In R, I have a dataframe with roughly 3 million observations, with the columns being longitude, latitude and time respectively. My goal is to form clusters (using a custom distance function), and then form a single dataframe containing the observation from each cluster with the earliest time value. Two observations should be in the same cluster if the absolute difference in their time values is less than 100, and their spatial distance is less than 4km.
Firstly, here is some sample data:
library("geosphere") # contains the distm function, which we'll use to calculate distance given long-lat.
# Here is a reproducible dataset.
Long1<-c(149.1250,149.0774,149.1250,148.5352,149.0994, 149.0301, 149.0883, 149.0663, 149.1097)
Lat1<-c(-21.9876, -21.9171, -21.9876, -22.4645, -21.9206, -22.0115, -21.9188, -21.9249, -21.9546)
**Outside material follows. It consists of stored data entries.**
-- the common reference value: pairs whose coordinate occurs exactly once, in input order
def pvSpecList (ps : List (String × String)) : List String :=
  (ps.filter (fun q => (ps.map Prod.fst).count q.1 == 1)).map Prod.snd

lemma pvFind?_beq_self {l : List String} {x : String} (h : x ∈ l) :
    l.find? (fun k => k == x) = some x := by
  induction l with
  | nil => cases h
  | cons a t ih =>
    by_cases hax : a = x
    · subst hax; simp [List.find?]
    · have hb : (a == x) = false := by simp [hax]
      have hx : x ∈ t := by cases h with
        | head => exact absurd rfl hax
        | tail _ h' => exact h'
      simp [List.find?, hb, ih hx]

lemma pvOfList_contains (l : List String) (x : String) :
    (PySem.Set.ofList l).contains x = decide (x ∈ l) := by
  simp only [PySem.Set.contains]
  by_cases hx : x ∈ l
  · simp [hx, PySem.Set.mem_ofList]
  · simp [hx, PySem.Set.mem_ofList]

lemma pvDedup_append (l : List String) (x : String) :
    PySem.List.dedup (l ++ [x]) =
      if x ∈ l then PySem.List.dedup l else PySem.List.dedup l ++ [x] := by
  have h1 : PySem.List.dedup (l ++ [x]) = PySem.Set.add (PySem.Set.ofList l) x := by
    simp [PySem.List.dedup, PySem.Set.ofList, List.foldl_append]
  rw [h1, PySem.Set.add, pvOfList_contains]
  by_cases hx : x ∈ l
  · rw [if_pos (by simp [hx]), if_pos hx]; rfl
  · rw [if_neg (by simp [hx]), if_neg hx]; rfl

-- the items of A's grouping dict: first-occurrence key order, grouped values
lemma pvGrp_items (ps : List (String × String)) :
    (pvGrp ps).items =
      (PySem.List.dedup (ps.map Prod.fst)).map
        (fun k => (k, (ps.filter (fun q => q.1 == k)).map Prod.snd)) := by
  induction ps using List.reverseRecOn with
  | nil => simp [pvGrp, PySem.List.dedup, PySem.Set.ofList, PySem.Set.empty, PySem.Dict.empty]
  | append_singleton ps p ih =>
    have hstep : pvGrp (ps ++ [p]) = pvGrpStep (pvGrp ps) p := by
      simp [pvGrp, List.foldl_append]
    have hcont : (pvGrp ps).contains p.1 = decide (p.1 ∈ ps.map Prod.fst) := by
      simp only [PySem.Dict.contains, ih, List.any_map]
      rw [show ((fun (q : String × List String) => q.1 == p.1) ∘
            (fun k => (k, (ps.filter (fun q => q.1 == k)).map Prod.snd)))
          = (fun (k : String) => k == p.1) from rfl]
      by_cases hm : p.1 ∈ ps.map Prod.fst
      · simp only [hm, decide_true]
        rw [List.any_eq_true]
        exact ⟨p.1, (PySem.List.mem_dedup _ _).mpr hm, by simp⟩
      · simp only [hm, decide_false, List.any_eq_false]
        intro k hk h
        exact hm (eq_of_beq h ▸ (PySem.List.mem_dedup _ _).mp hk)
    rw [hstep, pvGrpStep, hcont]
    simp only [List.map_append, List.map_cons, List.map_nil]
    by_cases hmem : p.1 ∈ ps.map Prod.fst
    · -- key already present: in-place update of its group
      have hmd : p.1 ∈ PySem.List.dedup (ps.map Prod.fst) := (PySem.List.mem_dedup _ _).mpr hmem
      have hget : (pvGrp ps).getD p.1 [] = (ps.filter (fun q => q.1 == p.1)).map Prod.snd := by
        simp only [PySem.Dict.getD, PySem.Dict.get?, ih, List.find?_map]
        rw [show ((fun (q : String × List String) => q.1 == p.1) ∘
              (fun k => (k, (ps.filter (fun q => q.1 == k)).map Prod.snd)))
            = (fun (k : String) => k == p.1) from rfl,
          pvFind?_beq_self hmd]
        rfl
      rw [if_pos (by simp [hmem])]
      rw [PySem.Dict.modify, PySem.Dict.insert, if_pos (by rw [hcont]; simp [hmem])]
      simp only [] at ih ⊢
      rw [show ((pvGrp ps).1 : List (String × List String)) = (pvGrp ps).items from rfl, ih,
        List.map_map, pvDedup_append, if_pos hmem, hget]
      apply List.map_congr_left
      intro k _
      by_cases hkp : k = p.1
      · subst hkp
        simp [Function.comp, List.filter_append]
      · have hb : (k == p.1) = false := by simp [hkp]
        have hb2 : (p.1 == k) = false := by simp [Ne.symm hkp]
        simp [Function.comp, hb, List.filter_append, hb2]
    · -- fresh key: appended at the end
      rw [if_neg (by simp [hmem])]
      rw [PySem.Dict.insert, if_neg (by rw [hcont]; simp [hmem])]
      simp only [] at ih ⊢
      rw [show ((pvGrp ps).1 : List (String × List String)) = (pvGrp ps).items from rfl, ih,
        pvDedup_append, if_neg hmem, List.map_append]
      congr 1
      · apply List.map_congr_left
        intro k hk
        have hkmem : k ∈ ps.map Prod.fst := (PySem.List.mem_dedup _ _).mp hk
        have hkp : ¬ (p.1 = k) := fun h => hmem (h ▸ hkmem)
        have hb2 : (p.1 == k) = false := by simp [hkp]
        simp [List.filter_append, hb2]
      · have hnil : ps.filter (fun q => q.1 == p.1) = [] := by
          rw [List.filter_eq_nil_iff]
          intro q hq hq1
          exact hmem (List.mem_map.mpr ⟨q, hq, by simpa using hq1⟩)
        simp [List.filter_append, hnil]

-- the key combinatorial fact: scanning the grouped dict for singleton groups, in
-- first-occurrence key order, is the same as filtering the pairs in input order
lemma pvKeyLemma (ps : List (String × String)) (c : String → Nat) :
    (PySem.List.dedup (ps.map Prod.fst)).flatMap
      (fun k => if (ps.map Prod.fst).count k + c k == 1
                then (ps.filter (fun q => q.1 == k)).map Prod.snd else [])
    = (ps.filter (fun q => (ps.map Prod.fst).count q.1 + c q.1 == 1)).map Prod.snd := by
  induction ps using List.reverseRecOn generalizing c with
  | nil => simp [PySem.List.dedup, PySem.Set.ofList, PySem.Set.empty]
  | append_singleton ps p ih =>
    have ihc := ih (fun k => (if p.1 = k then 1 else 0) + c k)
    simp only [List.map_append, List.map_cons, List.map_nil]
    have hcnt : ∀ k, (ps.map Prod.fst ++ [p.1]).count k
        = (ps.map Prod.fst).count k + (if p.1 = k then 1 else 0) := by
      intro k
      rw [List.count_append, List.count_singleton]
      congr 1
      simp [beq_iff_eq]
    simp only [hcnt, Nat.add_assoc]
    by_cases hmem : p.1 ∈ ps.map Prod.fst
    · -- the appended pair's coordinate already occurs: all its pairs are dropped on both sides
      have h1 : 1 ≤ (ps.map Prod.fst).count p.1 := List.count_pos_iff.mpr hmem
      rw [pvDedup_append, if_pos hmem, List.filter_append]
      have htail : ([p].filter (fun q =>
          (ps.map Prod.fst).count q.1 + ((if p.1 = q.1 then 1 else 0) + c q.1) == 1)) = [] := by
        simp only [List.filter_cons, List.filter_nil]
        rw [if_neg (by simp; omega)]
      rw [htail, List.append_nil, ← ihc]
      apply List.flatMap_congr
      intro k hk
      by_cases hkp : p.1 = k
      · subst hkp
        rw [if_neg (by simp; omega), if_neg (by simp; omega)]
      · have hb2 : (p.1 == k) = false := by simp [hkp]
        rw [show ((ps ++ [p]).filter (fun q => q.1 == k)) = ps.filter (fun q => q.1 == k) from by
          simp [List.filter_append, hb2]]
    · -- fresh coordinate: appended to the key order and to the kept pairs alike
      have hc0 : (ps.map Prod.fst).count p.1 = 0 := List.count_eq_zero.mpr hmem
      have hfil : ps.filter (fun q => q.1 == p.1) = [] := by
        rw [List.filter_eq_nil_iff]
        intro q hq hq1
        exact hmem (List.mem_map.mpr ⟨q, hq, by simpa using hq1⟩)
      rw [pvDedup_append, if_neg hmem, List.flatMap_append, List.filter_append, List.map_append]
      congr 1
      · rw [← ihc]
        apply List.flatMap_congr
        intro k hk
        have hkp : ¬ (p.1 = k) := fun h => hmem (h ▸ (PySem.List.mem_dedup _ _).mp hk)
        have hb2 : (p.1 == k) = false := by simp [hkp]
        rw [show ((ps ++ [p]).filter (fun q => q.1 == k)) = ps.filter (fun q => q.1 == k) from by
          simp [List.filter_append, hb2]]
      · -- the new key's own group: a singleton iff its total count is one
        simp only [List.flatMap_cons, List.flatMap_nil, List.append_nil,
          List.filter_cons, List.filter_nil, hc0, Nat.zero_add]
        rw [show ((ps ++ [p]).filter (fun q => q.1 == p.1)) = [p] from by
          simp [List.filter_append, hfil]]
        by_cases h1 : c p.1 = 0 <;> simp [h1]

-- countP over a list equals the number of positions carrying a matching element
lemma pvCountP_range (l : List (String × String)) (d : String × String)
    (p : String × String → Bool) :
    l.countP p = ((List.range l.length).filter (fun j => p (l.getD j d))).length := by
  induction l using List.reverseRecOn with
  | nil => simp
  | append_singleton l x ih =>
    rw [List.countP_append, List.length_append, List.length_singleton, List.range_succ,
      List.filter_append, List.length_append, ih]
    congr 1
    · congr 1
      apply List.filter_congr
      intro j hj
      have hj' : j < l.length := List.mem_range.mp hj
      rw [List.getD_append _ _ _ _ hj']
    · have hx : (l ++ [x])[l.length]? = some x := by
        rw [List.getElem?_append_right le_rfl]; simp
      by_cases hpx : p x = true <;> simp [List.getD, hpx]

-- membership in enumerate gives the index and the element at it
lemma pvMemEnum (l : List (String × String)) (s : Int) (iv : Int × (String × String))
    (h : iv ∈ PySem.List.enumerate l s) :
    ∃ k : Nat, iv.1 = s + k ∧ k < l.length ∧ l.getD k ("", "") = iv.2 := by
  induction l generalizing s with
  | nil => simp [PySem.List.enumerate_nil] at h
  | cons x t ih =>
    rw [PySem.List.enumerate_cons, List.mem_cons] at h
    cases h with
    | inl h0 => exact ⟨0, by simp [h0]⟩
    | inr h1 =>
      obtain ⟨k, hk1, hk2, hk3⟩ := ih (s + 1) h1
      exact ⟨k + 1, by push_cast at hk1 ⊢; omega, by simpa using hk2, by simpa using hk3⟩

-- filtering enumerate on a predicate of the element, then projecting, ignores the indices
lemma pvEnumFilter (l : List (String × String)) (s : Int) (P : String × String → Bool) :
    ((PySem.List.enumerate l s).filter (fun iv => P iv.2)).map (fun iv => iv.2.2)
      = (l.filter P).map Prod.snd := by
  induction l generalizing s with
  | nil => simp [PySem.List.enumerate_nil]
  | cons x t ih =>
    rw [PySem.List.enumerate_cons]
    by_cases hP : P x = true
    · simp [hP, ih]
    · simp [hP, ih]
Time<-c(1000,500,754,129,6050,1908,6109,245,6049)
# Create our dataset
DatPoints<-cbind(Long1,Lat1,Time)
# Create a spatial distance matrix
DataMat<-as.matrix(cbind(Long1,Lat1))
Dist_Mat<-distm(DataMat,DataMat,fun=distHaversine)/1000 # creates a spatial distance matrix in km
From the distance matrix above, we can see that observation 5 and 7 have a spatial distance (1.1637km) that is less than 4km, and their time values differ by less than 100. So, observations 5 and 7 should be in the same cluster. Further, observations 5 and 9 have a spatial distance (3.931458) less than 4km, and their time values differ by less than 100, and so observations 5 and 9 should also be in the same cluster. So observations 5, 7, and 9 should all be in the same cluster, despite observations 7 and 9 being further than 4km apart.
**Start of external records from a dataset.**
-- pv_equiv track=rewrite | github.com/dsweet99/dryer | test/benchmark_data/module_021.py | compute_21_13
-- ===== SOURCE A (Python) =====
-- def compute_21_13(a, b, c):
--     x = a * 397 + b * 366
--     y = c * 299 - a * 294
--     for i in range(19):
--         x = x + i * 77
--         y = y - i * 48
--         if x > 7230:
--             x = x % 2115
--     return x + y + 274
-- ===== SOURCE B (Python) =====
-- def compute_21_13(a, b, c):
--     # y is loop-independent: over the 19 steps it drops by 48*sum(range(19)) = 8208,
--     # so it is folded into a closed form; x's path-dependent update is run by a
--     # tail-recursive countdown helper instead of a for-loop over two accumulators.
--     def step(n, i, x):
--         if n == 0:
--             return x
--         x = x + i * 77
--         if x > 7230:
--             x = x % 2115
--         return step(n - 1, i + 1, x)
--     return step(19, 0, a * 397 + b * 366) + (c * 299 - a * 294 - 8208) + 274
-- ===== Notes on version B (the rewrite author's own statement) =====
-- stated objective: simpler
-- what changed: The loop-independent accumulator y is replaced by the closed form c*299 - a*294 - 8208 (the loop always subtracts 48*171), and the remaining x updates run in a tail-recursive countdown helper instead of a for-loop over a pair of accumulators.
import Mathlib
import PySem

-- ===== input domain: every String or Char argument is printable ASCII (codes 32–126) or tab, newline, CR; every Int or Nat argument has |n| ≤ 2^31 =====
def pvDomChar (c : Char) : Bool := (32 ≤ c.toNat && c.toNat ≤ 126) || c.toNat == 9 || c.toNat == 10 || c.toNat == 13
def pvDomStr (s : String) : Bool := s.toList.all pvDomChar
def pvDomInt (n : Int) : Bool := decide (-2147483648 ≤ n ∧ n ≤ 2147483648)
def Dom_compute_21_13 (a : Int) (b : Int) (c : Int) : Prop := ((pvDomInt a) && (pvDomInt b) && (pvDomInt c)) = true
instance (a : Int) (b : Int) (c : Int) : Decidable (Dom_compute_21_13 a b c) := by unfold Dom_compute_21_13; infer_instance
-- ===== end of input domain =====

-- B folds the loop-independent accumulator y into the closed form c*299 - a*294 - 8208 and
-- runs the path-dependent x updates by a tail-recursive countdown helper; objective: simpler.

-- ===== PORT A =====
def compute_21_13 (a : Int) (b : Int) (c : Int) : Int :=
  let x := a * 397 + b * 366
  let y := c * 299 - a * 294
  let p := (PySem.List.pyRange 0 19 1).foldl (fun (p : Int × Int) i =>
    let x := p.1 + i * 77
    let y := p.2 - i * 48
    let x := if x > 7230 then PySem.Int.mod x 2115 else x
    (x, y)) (x, y)
  p.1 + p.2 + 274

-- ===== PORT B =====
-- tail-recursive countdown: n steps remaining, current index i, accumulator x
def computeStep : Nat → Int → Int → Int
  | 0, _, x => x
  | n + 1, i, x =>
      let x := x + i * 77
      computeStep n (i + 1) (if x > 7230 then PySem.Int.mod x 2115 else x)

def compute_21_13_alt (a : Int) (b : Int) (c : Int) : Int :=
  computeStep 19 0 (a * 397 + b * 366) + (c * 299 - a * 294 - 8208) + 274

-- ===== PRECONDITION & SPEC =====
def Spec_compute_21_13 (a : Int) (b : Int) (c : Int) (out : Int) : Prop := out = compute_21_13_alt a b c
instance (a : Int) (b : Int) (c : Int) (out : Int) : Decidable (Spec_compute_21_13 a b c out) := by unfold Spec_compute_21_13; infer_instance

-- ===== CLAIM (what is proved, stated in full; the proofs are below) =====
def Claim_equal_compute_21_13 : Prop := ∀ (a : Int) (b : Int) (c : Int), Dom_compute_21_13 a b c → Spec_compute_21_13 a b c (compute_21_13 a b c)

-- ===== LEMMAS AND PROOFS =====

-- A's paired fold over [i, i+1, …, i+n-1] decomposes: the x component is B's countdown
-- recursion, the y component drops 48 * (sum of the n indices) unconditionally.
theorem pair_fold_split (n : Nat) (i x y : Int) :
    (PySem.List.pyRange i (i + n) 1).foldl (fun (p : Int × Int) j =>
      let x := p.1 + j * 77
      let y := p.2 - j * 48
      let x := if x > 7230 then PySem.Int.mod x 2115 else x
      (x, y)) (x, y)
    = (computeStep n i x, y - 48 * (PySem.List.pyRange i (i + n) 1).sum) := by
  induction n generalizing i x y with
  | zero => simp [PySem.List.pyRange, computeStep]
  | succ m ih =>
    rw [PySem.List.pyRange_one_cons (by omega)]
    simp only [List.foldl_cons, List.sum_cons, computeStep]
    rw [show i + ((m + 1 : Nat) : Int) = (i + 1) + ((m : Nat) : Int) by push_cast; ring, ih]
    exact Prod.ext rfl (by ring)

-- ===== VERDICT (by name: the statement is the Claim_ definition above) =====
theorem compute_21_13_spec : Claim_equal_compute_21_13 := by
  intro a b c _
  unfold Spec_compute_21_13
  dsimp only [compute_21_13, compute_21_13_alt]
  rw [show (19 : Int) = 0 + ((19 : Nat) : Int) from by norm_num,
    pair_fold_split 19 0 (a * 397 + b * 366) (c * 299 - a * 294)]
  have hs : (PySem.List.pyRange 0 (0 + ((19 : Nat) : Int)) 1).sum = 171 := by decide
  rw [hs]
  ring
I am wary of using any raster techniques because some of the observations (in my original file as well as the example data above) have the same lat-long coordinates. I have seen many similar examples on stack exchange, (such as Clustering spatial data in R?) and they all seem to suggest the use of the hclust function, using a "single" method. Indeed, if I was only interested in clustering using the spatial distance (with 4km as the cut off distance), then I think I can just do something like
chc<-hclust(as.dist(Dist_Mat,diag=TRUE),method="single")
chc.d40<-cutree(chc,h=4)
But I am unable to generalize this approach to the case where we need to consider a third attribute such as time (as opposed to just lat-long). How can I achieve the goals that I specified at the beginning of this question?